In termini reali come cambierà la vita di noi italiani?

“Se entriamo nella logica dell'economia di guerra, l'esperienza ci ha insegnato che dopo il periodo di adattamento ci sarà uno slancio. Io sono ottimista, passata la tempesta ci sarà la possibilità di risorgere. L'importante è che la guerra sia breve. Se la gente segue le indicazioni della scienza e il fronte interno tiene a fine guerra si aprirà la ri-costruzione che non sarà materiale, ma civile. Da questo deve nascere la consapevolezza che questo è un momento difficile ma c'è la possibilità di una ripresa su basi diverse”.

Le misure del Governo Conte sono sufficienti?

“Non lo sono e saranno implementate con l'evoluzione della situazione. Noi dobbiamo spendere i soldi che siamo in grado di spendere. Arriveremo a 30 miliardi, saranno 20 o 15, tutto è legato al decorso della crisi. Se finisce domani le somme sono sufficienti.

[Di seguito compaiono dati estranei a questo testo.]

-- pv_equiv track=rewrite | github.com/Sharjeel-Saleem-06/Github_Workflow_Automation | netlify-site/build_index.py | prefix_css_block
-- ===== SOURCE A (Python) =====
-- def prefix_css_block(css: str, pid: str) -> str:
--     lines = css.split("\n")
--     out = []
--     i = 0
--     n = len(lines)
--     while i < n:
--         line = lines[i]
--         s = line.strip()
--         if s.startswith("@keyframes"):
--             depth = 0
--             while i < n:
--                 ln = lines[i]
--                 out.append(ln)
--                 depth += ln.count("{") - ln.count("}")
--                 i += 1
--                 if depth <= 0:
--                     break
--             continue
--         if s.startswith(":root"):
--             depth = 0
--             while i < n:
--                 ln = lines[i]
--                 out.append(ln)
--                 depth += ln.count("{") - ln.count("}")
--                 i += 1
--                 if depth <= 0:
--                     break
--             continue
--         if not s:
--             out.append(line)
--             i += 1
--             continue
--         if s.endswith("{"):
--             if s.startswith("@media"):
--                 out.append(line)
--                 i += 1
--                 continue
--             if s == "* {":
--                 out.append(line.replace("* {", f"{pid} * {{"))
--                 i += 1
--                 continue
--             if s == "body {":
--                 out.append(line.replace("body {", f"{pid} {{"))
--                 i += 1
--                 continue
--             if s == "html {":
--                 out.append(line.replace("html {", f"{pid} {{"))
--                 i += 1
--                 continue
--             if s.startswith("defs "):
--                 out.append("    " + pid + " " + s)
--                 i += 1
--                 continue
--             sel = s[:-1].strip()
--             if "," in sel:
--                 parts = [p.strip() for p in sel.split(",")]
--                 fixed = ", ".join(pid + " " + p for p in parts)
--                 indent = line[: len(line) - len(line.lstrip())]
--                 out.append(indent + fixed + " {")
--             else:
--                 out.append(line.replace(sel + " {", pid + " " + sel + " {", 1))
--             i += 1
--             continue
--         out.append(line)
--         i += 1
--     return "\n".join(out)
-- ===== SOURCE B (Python) =====
-- def _protected_mask(lines):
--     """Pass 1: mark every line belonging to a @keyframes/:root block (incl. header)."""
--     mask = []
--     depth = 0
--     active = False
--     for line in lines:
--         if not active:
--             s = line.strip()
--             if s.startswith("@keyframes") or s.startswith(":root"):
--                 active = True
--                 depth = 0
--         if active:
--             mask.append(True)
--             depth += line.count("{") - line.count("}")
--             if depth <= 0:
--                 active = False
--         else:
--             mask.append(False)
--     return mask
--
--
-- def _transform(line, pid):
--     """Pass 2 worker: rewrite one unprotected line's selector."""
--     s = line.strip()
--     if not s or not s.endswith("{") or s.startswith("@media"):
--         return line
--     if s == "* {":
--         return line.replace("* {", pid + " * {")
--     if s in ("body {", "html {"):
--         return line.replace(s, pid + " {")
--     if s.startswith("defs "):
--         return "    " + pid + " " + s
--     sel = s[:-1].strip()
--     if "," in sel:
--         parts = [p.strip() for p in sel.split(",")]
--         fixed = ", ".join(pid + " " + p for p in parts)
--         indent = line[: len(line) - len(line.lstrip())]
--         return indent + fixed + " {"
--     return line.replace(sel + " {", pid + " " + sel + " {", 1)
--
--
-- def prefix_css_block(css: str, pid: str) -> str:
--     lines = css.split("\n")
--     return "\n".join(
--         line if prot else _transform(line, pid)
--         for line, prot in zip(lines, _protected_mask(lines))
--     )
-- ===== Notes on version B (the rewrite author's own statement) =====
-- stated objective: alternative
-- what changed: Replaced A's single index-based while loop with nested inner block-copying loops by two staged passes: a first pass computes a boolean protection mask (which lines lie in a @keyframes/:root block), and a second pure per-line map rewrites each unprotected line and joins; A interleaves the two concerns in one control flow.
import Mathlib
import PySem

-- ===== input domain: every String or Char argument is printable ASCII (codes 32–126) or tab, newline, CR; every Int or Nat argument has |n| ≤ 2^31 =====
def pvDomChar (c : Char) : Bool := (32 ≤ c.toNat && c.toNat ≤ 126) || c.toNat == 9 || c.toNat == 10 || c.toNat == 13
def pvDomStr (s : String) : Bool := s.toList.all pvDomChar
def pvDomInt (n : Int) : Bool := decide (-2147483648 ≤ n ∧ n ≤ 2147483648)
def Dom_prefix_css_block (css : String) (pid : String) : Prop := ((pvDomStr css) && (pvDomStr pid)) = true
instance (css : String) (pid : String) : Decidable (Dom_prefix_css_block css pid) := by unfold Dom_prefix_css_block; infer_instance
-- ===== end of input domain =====

-- B replaces A's single interleaved while loop (with nested inner block-copying loops)
-- by two staged passes: pass 1 computes a boolean protection mask over the lines,
-- pass 2 is a pure per-line map that rewrites each unprotected line (objective: alternative).

-- shared primitive: exact hand port of Python's str.replace(old, new, 1)
-- (first occurrence only; old = "" prepends new, as CPython does)
def pvReplace1 (cs old new : List Char) : List Char :=
  let i := PySem.Chars.find cs old
  if i = -1 then cs else cs.take i.toNat ++ new ++ cs.drop (i.toNat + old.length)

-- shared primitive: ln.count("{") - ln.count("}") as an Int
def pvBal (ln : List Char) : Int :=
  (PySem.Chars.count ln ['{'] : Int) - (PySem.Chars.count ln ['}'] : Int)

-- ===== PORT A =====
-- A's inner `while` loop (append lines, track brace depth, break at depth ≤ 0 or end):
-- returns (appended lines, remaining lines)
def pvConsumeA (rest : List (List Char)) (depth : Int) : List (List Char) × List (List Char) :=
  match rest with
  | [] => ([], [])
  | ln :: rest' =>
    let d := depth + pvBal ln
    if d ≤ 0 then ([ln], rest')
    else
      let p := pvConsumeA rest' d
      (ln :: p.1, p.2)

-- needed by pvGoA's termination; cited in decreasing_by
theorem pvConsumeA_len_le : ∀ (rest : List (List Char)) (d : Int),
    (pvConsumeA rest d).2.length ≤ rest.length := by
  intro rest
  induction rest with
  | nil => intro d; simp [pvConsumeA]
  | cons ln rest' ih =>
    intro d
    simp only [pvConsumeA]
    split
    · simp
    · exact Nat.le_trans (ih _) (Nat.le_succ _)

theorem pvConsumeA_len_lt (ln : List Char) (rest : List (List Char)) (d : Int) :
    ((pvConsumeA (ln :: rest) d).2).length < (ln :: rest).length := by
  simp only [pvConsumeA]
  split
  · simp
  · exact Nat.lt_succ_of_le (pvConsumeA_len_le rest _)

-- A's outer `while i < n` loop
def pvGoA (pid : List Char) (lines : List (List Char)) : List (List Char) :=
  match h : lines with
  | [] => []
  | line :: rest =>
    let s := PySem.Chars.strip line
    if PySem.Chars.startswith s "@keyframes".toList then
      let p := pvConsumeA (line :: rest) 0
      p.1 ++ pvGoA pid p.2
    else if PySem.Chars.startswith s ":root".toList then
      let p := pvConsumeA (line :: rest) 0
      p.1 ++ pvGoA pid p.2
    else if s = [] then
      line :: pvGoA pid rest
    else if PySem.Chars.endswith s ['{'] then
      (if PySem.Chars.startswith s "@media".toList then line
       else if s = "* {".toList then
         PySem.Chars.replace line "* {".toList (pid ++ " * {".toList)
       else if s = "body {".toList then
         PySem.Chars.replace line "body {".toList (pid ++ " {".toList)
       else if s = "html {".toList then
         PySem.Chars.replace line "html {".toList (pid ++ " {".toList)
       else if PySem.Chars.startswith s "defs ".toList then
         "    ".toList ++ pid ++ [' '] ++ s
       else
         let sel := PySem.Chars.strip (PySem.List.slice s none (some (-1)))
         if PySem.Chars.isIn [','] sel then
           let parts := (PySem.Chars.splitOn sel [',']).map PySem.Chars.strip
           let fixed := PySem.Chars.join ", ".toList (parts.map (fun p => pid ++ [' '] ++ p))
           let indent := line.take (line.length - (PySem.Chars.lstrip line).length)
           indent ++ fixed ++ " {".toList
         else
           pvReplace1 line (sel ++ " {".toList) (pid ++ [' '] ++ sel ++ " {".toList)
      ) :: pvGoA pid rest
    else
      line :: pvGoA pid rest
termination_by lines.length
decreasing_by
  · exact h ▸ pvConsumeA_len_lt line rest 0
  · exact h ▸ pvConsumeA_len_lt line rest 0
  all_goals simp [h]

Se finisce tra un anno ce ne vorranno 40-45. Ora bisogna tranquillizzare l'opinione pubblica per dire che vinceremo la guerra. Non si saranno altre regole contabili assurde”.

Chi ci guadagna nell'economia di guerra?

“Molti ci perdono ma questo è inevitabile. La guerra comporta anche cambiamenti di classi dirigenti. E' un divenire storico. Oggi il punto più alto dell'etica è vincere questa guerra, tutto il resto viene dopo. Se non riusciamo a vincere stiamo parlando di un'ecatombe al livello mondiale. Lo Stato si farà carico di tutti coloro che perdono il lavoro, delle imprese in crisi, di chi non ha un reddito fisso. Se un negozio chiude un mese è un conto, un anno è un'altra cosa”.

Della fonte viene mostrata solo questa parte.